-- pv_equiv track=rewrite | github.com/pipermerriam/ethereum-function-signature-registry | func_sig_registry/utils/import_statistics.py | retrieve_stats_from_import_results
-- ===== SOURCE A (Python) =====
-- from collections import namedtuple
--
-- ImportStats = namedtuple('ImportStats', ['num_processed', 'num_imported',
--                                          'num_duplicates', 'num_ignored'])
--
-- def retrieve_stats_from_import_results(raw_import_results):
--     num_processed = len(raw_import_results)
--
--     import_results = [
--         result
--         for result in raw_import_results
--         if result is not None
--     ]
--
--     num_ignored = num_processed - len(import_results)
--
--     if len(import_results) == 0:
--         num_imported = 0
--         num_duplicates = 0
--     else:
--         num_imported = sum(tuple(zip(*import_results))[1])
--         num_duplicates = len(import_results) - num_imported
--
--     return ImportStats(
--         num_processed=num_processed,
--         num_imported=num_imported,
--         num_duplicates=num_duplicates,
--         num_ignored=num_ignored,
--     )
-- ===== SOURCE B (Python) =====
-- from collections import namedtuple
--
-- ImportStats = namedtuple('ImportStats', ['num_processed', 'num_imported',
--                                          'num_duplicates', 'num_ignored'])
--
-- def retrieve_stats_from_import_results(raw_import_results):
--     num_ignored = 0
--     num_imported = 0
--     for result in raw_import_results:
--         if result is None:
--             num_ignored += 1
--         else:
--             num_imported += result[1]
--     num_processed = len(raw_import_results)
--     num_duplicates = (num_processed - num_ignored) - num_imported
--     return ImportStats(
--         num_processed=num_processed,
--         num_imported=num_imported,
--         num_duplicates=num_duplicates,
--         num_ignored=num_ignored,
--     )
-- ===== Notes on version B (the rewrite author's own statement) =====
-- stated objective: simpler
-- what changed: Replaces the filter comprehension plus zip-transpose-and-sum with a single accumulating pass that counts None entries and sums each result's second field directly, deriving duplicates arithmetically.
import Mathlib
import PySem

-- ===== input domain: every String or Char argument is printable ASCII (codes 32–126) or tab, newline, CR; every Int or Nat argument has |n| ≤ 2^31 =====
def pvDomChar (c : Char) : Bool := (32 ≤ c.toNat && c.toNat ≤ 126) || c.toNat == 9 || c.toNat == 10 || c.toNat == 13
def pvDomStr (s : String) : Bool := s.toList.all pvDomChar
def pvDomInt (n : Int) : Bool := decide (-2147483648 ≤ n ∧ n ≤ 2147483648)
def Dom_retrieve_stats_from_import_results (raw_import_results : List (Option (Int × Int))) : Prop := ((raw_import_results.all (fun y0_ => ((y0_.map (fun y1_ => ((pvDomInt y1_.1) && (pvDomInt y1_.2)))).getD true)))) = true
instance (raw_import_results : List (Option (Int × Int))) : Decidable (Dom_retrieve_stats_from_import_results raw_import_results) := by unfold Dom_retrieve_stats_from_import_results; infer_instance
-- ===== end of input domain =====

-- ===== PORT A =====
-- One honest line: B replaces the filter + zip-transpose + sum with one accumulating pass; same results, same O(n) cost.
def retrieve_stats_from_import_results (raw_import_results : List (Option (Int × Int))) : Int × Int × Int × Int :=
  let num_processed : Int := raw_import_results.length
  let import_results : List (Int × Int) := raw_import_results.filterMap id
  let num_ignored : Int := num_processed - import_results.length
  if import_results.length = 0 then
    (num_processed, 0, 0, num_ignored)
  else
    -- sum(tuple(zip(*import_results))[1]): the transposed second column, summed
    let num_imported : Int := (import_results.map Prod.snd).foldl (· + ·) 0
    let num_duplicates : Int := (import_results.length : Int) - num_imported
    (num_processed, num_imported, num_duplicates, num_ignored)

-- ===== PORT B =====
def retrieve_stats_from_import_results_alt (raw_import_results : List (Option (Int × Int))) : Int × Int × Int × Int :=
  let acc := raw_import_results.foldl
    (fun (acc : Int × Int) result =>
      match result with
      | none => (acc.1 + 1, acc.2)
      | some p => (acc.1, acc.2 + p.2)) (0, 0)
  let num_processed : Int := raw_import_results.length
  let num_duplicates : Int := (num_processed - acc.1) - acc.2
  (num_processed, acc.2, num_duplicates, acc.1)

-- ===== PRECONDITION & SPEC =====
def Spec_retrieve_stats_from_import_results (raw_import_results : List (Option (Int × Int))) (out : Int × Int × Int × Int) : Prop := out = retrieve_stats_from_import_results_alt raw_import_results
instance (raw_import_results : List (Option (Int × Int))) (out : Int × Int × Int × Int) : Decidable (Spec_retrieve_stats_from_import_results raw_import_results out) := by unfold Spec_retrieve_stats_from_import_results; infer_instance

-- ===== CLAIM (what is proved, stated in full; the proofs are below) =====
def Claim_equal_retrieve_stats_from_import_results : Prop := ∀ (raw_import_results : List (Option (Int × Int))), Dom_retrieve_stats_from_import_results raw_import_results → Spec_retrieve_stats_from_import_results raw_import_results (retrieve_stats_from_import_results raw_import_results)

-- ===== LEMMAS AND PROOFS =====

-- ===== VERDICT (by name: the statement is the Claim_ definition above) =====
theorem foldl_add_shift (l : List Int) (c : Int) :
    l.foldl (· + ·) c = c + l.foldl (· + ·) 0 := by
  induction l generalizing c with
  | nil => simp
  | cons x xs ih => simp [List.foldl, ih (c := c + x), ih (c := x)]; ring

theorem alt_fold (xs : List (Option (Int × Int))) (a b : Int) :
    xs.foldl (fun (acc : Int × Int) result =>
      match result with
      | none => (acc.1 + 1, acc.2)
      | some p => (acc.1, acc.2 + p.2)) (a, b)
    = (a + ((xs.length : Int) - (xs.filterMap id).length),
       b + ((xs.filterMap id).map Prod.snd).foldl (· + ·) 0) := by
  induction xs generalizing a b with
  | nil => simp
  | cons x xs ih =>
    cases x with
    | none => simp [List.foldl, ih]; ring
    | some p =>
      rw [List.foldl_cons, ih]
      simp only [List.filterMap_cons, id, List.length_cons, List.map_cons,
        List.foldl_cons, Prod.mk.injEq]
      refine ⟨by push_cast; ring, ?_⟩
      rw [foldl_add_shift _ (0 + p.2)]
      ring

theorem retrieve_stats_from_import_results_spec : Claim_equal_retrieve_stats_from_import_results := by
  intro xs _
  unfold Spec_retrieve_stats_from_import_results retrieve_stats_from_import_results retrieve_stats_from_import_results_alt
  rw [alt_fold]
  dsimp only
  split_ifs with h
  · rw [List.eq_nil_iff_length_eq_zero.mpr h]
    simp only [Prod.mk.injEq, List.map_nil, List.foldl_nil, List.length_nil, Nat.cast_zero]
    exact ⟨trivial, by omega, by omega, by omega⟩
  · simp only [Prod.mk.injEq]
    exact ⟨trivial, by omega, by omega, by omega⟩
········
# Exercise description
Print all the material, keeping every line identical to the original.

# Solved exercise
-- pv_equiv track=rewrite | github.com/pipermerriam/ethereum-function-signature-registry | func_sig_registry/utils/import_statistics.py | retrieve_stats_from_import_results
-- ===== SOURCE A (Python) =====
-- from collections import namedtuple
--
-- ImportStats = namedtuple('ImportStats', ['num_processed', 'num_imported',
--                                          'num_duplicates', 'num_ignored'])
--
-- def retrieve_stats_from_import_results(raw_import_results):
--     num_processed = len(raw_import_results)
--
--     import_results = [
--         result
--         for result in raw_import_results
--         if result is not None
--     ]
--
--     num_ignored = num_processed - len(import_results)
--
--     if len(import_results) == 0:
--         num_imported = 0
--         num_duplicates = 0
--     else:
--         num_imported = sum(tuple(zip(*import_results))[1])
--         num_duplicates = len(import_results) - num_imported
--
--     return ImportStats(
--         num_processed=num_processed,
--         num_imported=num_imported,
--         num_duplicates=num_duplicates,
--         num_ignored=num_ignored,
--     )
-- ===== SOURCE B (Python) =====
-- from collections import namedtuple
--
-- ImportStats = namedtuple('ImportStats', ['num_processed', 'num_imported',
--                                          'num_duplicates', 'num_ignored'])
--
-- def retrieve_stats_from_import_results(raw_import_results):
--     num_ignored = 0
--     num_imported = 0
--     for result in raw_import_results:
--         if result is None:
--             num_ignored += 1
--         else:
--             num_imported += result[1]
--     num_processed = len(raw_import_results)
--     num_duplicates = (num_processed - num_ignored) - num_imported
--     return ImportStats(
--         num_processed=num_processed,
--         num_imported=num_imported,
--         num_duplicates=num_duplicates,
--         num_ignored=num_ignored,
--     )
-- ===== Notes on version B (the rewrite author's own statement) =====
-- stated objective: simpler
-- what changed: Replaces the filter comprehension plus zip-transpose-and-sum with a single accumulating pass that counts None entries and sums each result's second field directly, deriving duplicates arithmetically.
import Mathlib
import PySem

-- ===== input domain: every String or Char argument is printable ASCII (codes 32–126) or tab, newline, CR; every Int or Nat argument has |n| ≤ 2^31 =====
def pvDomChar (c : Char) : Bool := (32 ≤ c.toNat && c.toNat ≤ 126) || c.toNat == 9 || c.toNat == 10 || c.toNat == 13
def pvDomStr (s : String) : Bool := s.toList.all pvDomChar
def pvDomInt (n : Int) : Bool := decide (-2147483648 ≤ n ∧ n ≤ 2147483648)
def Dom_retrieve_stats_from_import_results (raw_import_results : List (Option (Int × Int))) : Prop := ((raw_import_results.all (fun y0_ => ((y0_.map (fun y1_ => ((pvDomInt y1_.1) && (pvDomInt y1_.2)))).getD true)))) = true
instance (raw_import_results : List (Option (Int × Int))) : Decidable (Dom_retrieve_stats_from_import_results raw_import_results) := by unfold Dom_retrieve_stats_from_import_results; infer_instance
-- ===== end of input domain =====

-- ===== PORT A =====
-- One honest line: B replaces the filter + zip-transpose + sum with one accumulating pass; same results, same O(n) cost.
def retrieve_stats_from_import_results (raw_import_results : List (Option (Int × Int))) : Int × Int × Int × Int :=
  let num_processed : Int := raw_import_results.length
  let import_results : List (Int × Int) := raw_import_results.filterMap id
  let num_ignored : Int := num_processed - import_results.length
  if import_results.length = 0 then
    (num_processed, 0, 0, num_ignored)
  else
    -- sum(tuple(zip(*import_results))[1]): the transposed second column, summed
    let num_imported : Int := (import_results.map Prod.snd).foldl (· + ·) 0
    let num_duplicates : Int := (import_results.length : Int) - num_imported
    (num_processed, num_imported, num_duplicates, num_ignored)

-- ===== PORT B =====
def retrieve_stats_from_import_results_alt (raw_import_results : List (Option (Int × Int))) : Int × Int × Int × Int :=
  let acc := raw_import_results.foldl
    (fun (acc : Int × Int) result =>
      match result with
      | none => (acc.1 + 1, acc.2)
      | some p => (acc.1, acc.2 + p.2)) (0, 0)
  let num_processed : Int := raw_import_results.length
  let num_duplicates : Int := (num_processed - acc.1) - acc.2
  (num_processed, acc.2, num_duplicates, acc.1)

-- ===== PRECONDITION & SPEC =====
def Spec_retrieve_stats_from_import_results (raw_import_results : List (Option (Int × Int))) (out : Int × Int × Int × Int) : Prop := out = retrieve_stats_from_import_results_alt raw_import_results
instance (raw_import_results : List (Option (Int × Int))) (out : Int × Int × Int × Int) : Decidable (Spec_retrieve_stats_from_import_results raw_import_results out) := by unfold Spec_retrieve_stats_from_import_results; infer_instance

-- ===== CLAIM (what is proved, stated in full; the proofs are below) =====
def Claim_equal_retrieve_stats_from_import_results : Prop := ∀ (raw_import_results : List (Option (Int × Int))), Dom_retrieve_stats_from_import_results raw_import_results → Spec_retrieve_stats_from_import_results raw_import_results (retrieve_stats_from_import_results raw_import_results)

-- ===== LEMMAS AND PROOFS =====

-- ===== VERDICT (by name: the statement is the Claim_ definition above) =====
theorem foldl_add_shift (l : List Int) (c : Int) :
    l.foldl (· + ·) c = c + l.foldl (· + ·) 0 := by
  induction l generalizing c with
  | nil => simp
  | cons x xs ih => simp [List.foldl, ih (c := c + x), ih (c := x)]; ring

theorem alt_fold (xs : List (Option (Int × Int))) (a b : Int) :
    xs.foldl (fun (acc : Int × Int) result =>
      match result with
      | none => (acc.1 + 1, acc.2)
      | some p => (acc.1, acc.2 + p.2)) (a, b)
    = (a + ((xs.length : Int) - (xs.filterMap id).length),
       b + ((xs.filterMap id).map Prod.snd).foldl (· + ·) 0) := by
  induction xs generalizing a b with
  | nil => simp
  | cons x xs ih =>
    cases x with
    | none => simp [List.foldl, ih]; ring
    | some p =>
      rw [List.foldl_cons, ih]
      simp only [List.filterMap_cons, id, List.length_cons, List.map_cons,
        List.foldl_cons, Prod.mk.injEq]
      refine ⟨by push_cast; ring, ?_⟩
      rw [foldl_add_shift _ (0 + p.2)]
      ring

theorem retrieve_stats_from_import_results_spec : Claim_equal_retrieve_stats_from_import_results := by
  intro xs _
  unfold Spec_retrieve_stats_from_import_results retrieve_stats_from_import_results retrieve_stats_from_import_results_alt
  rw [alt_fold]
  dsimp only
  split_ifs with h
  · rw [List.eq_nil_iff_length_eq_zero.mpr h]
    simp only [Prod.mk.injEq, List.map_nil, List.foldl_nil, List.length_nil, Nat.cast_zero]
    exact ⟨trivial, by omega, by omega, by omega⟩
  · simp only [Prod.mk.injEq]
    exact ⟨trivial, by omega, by omega, by omega⟩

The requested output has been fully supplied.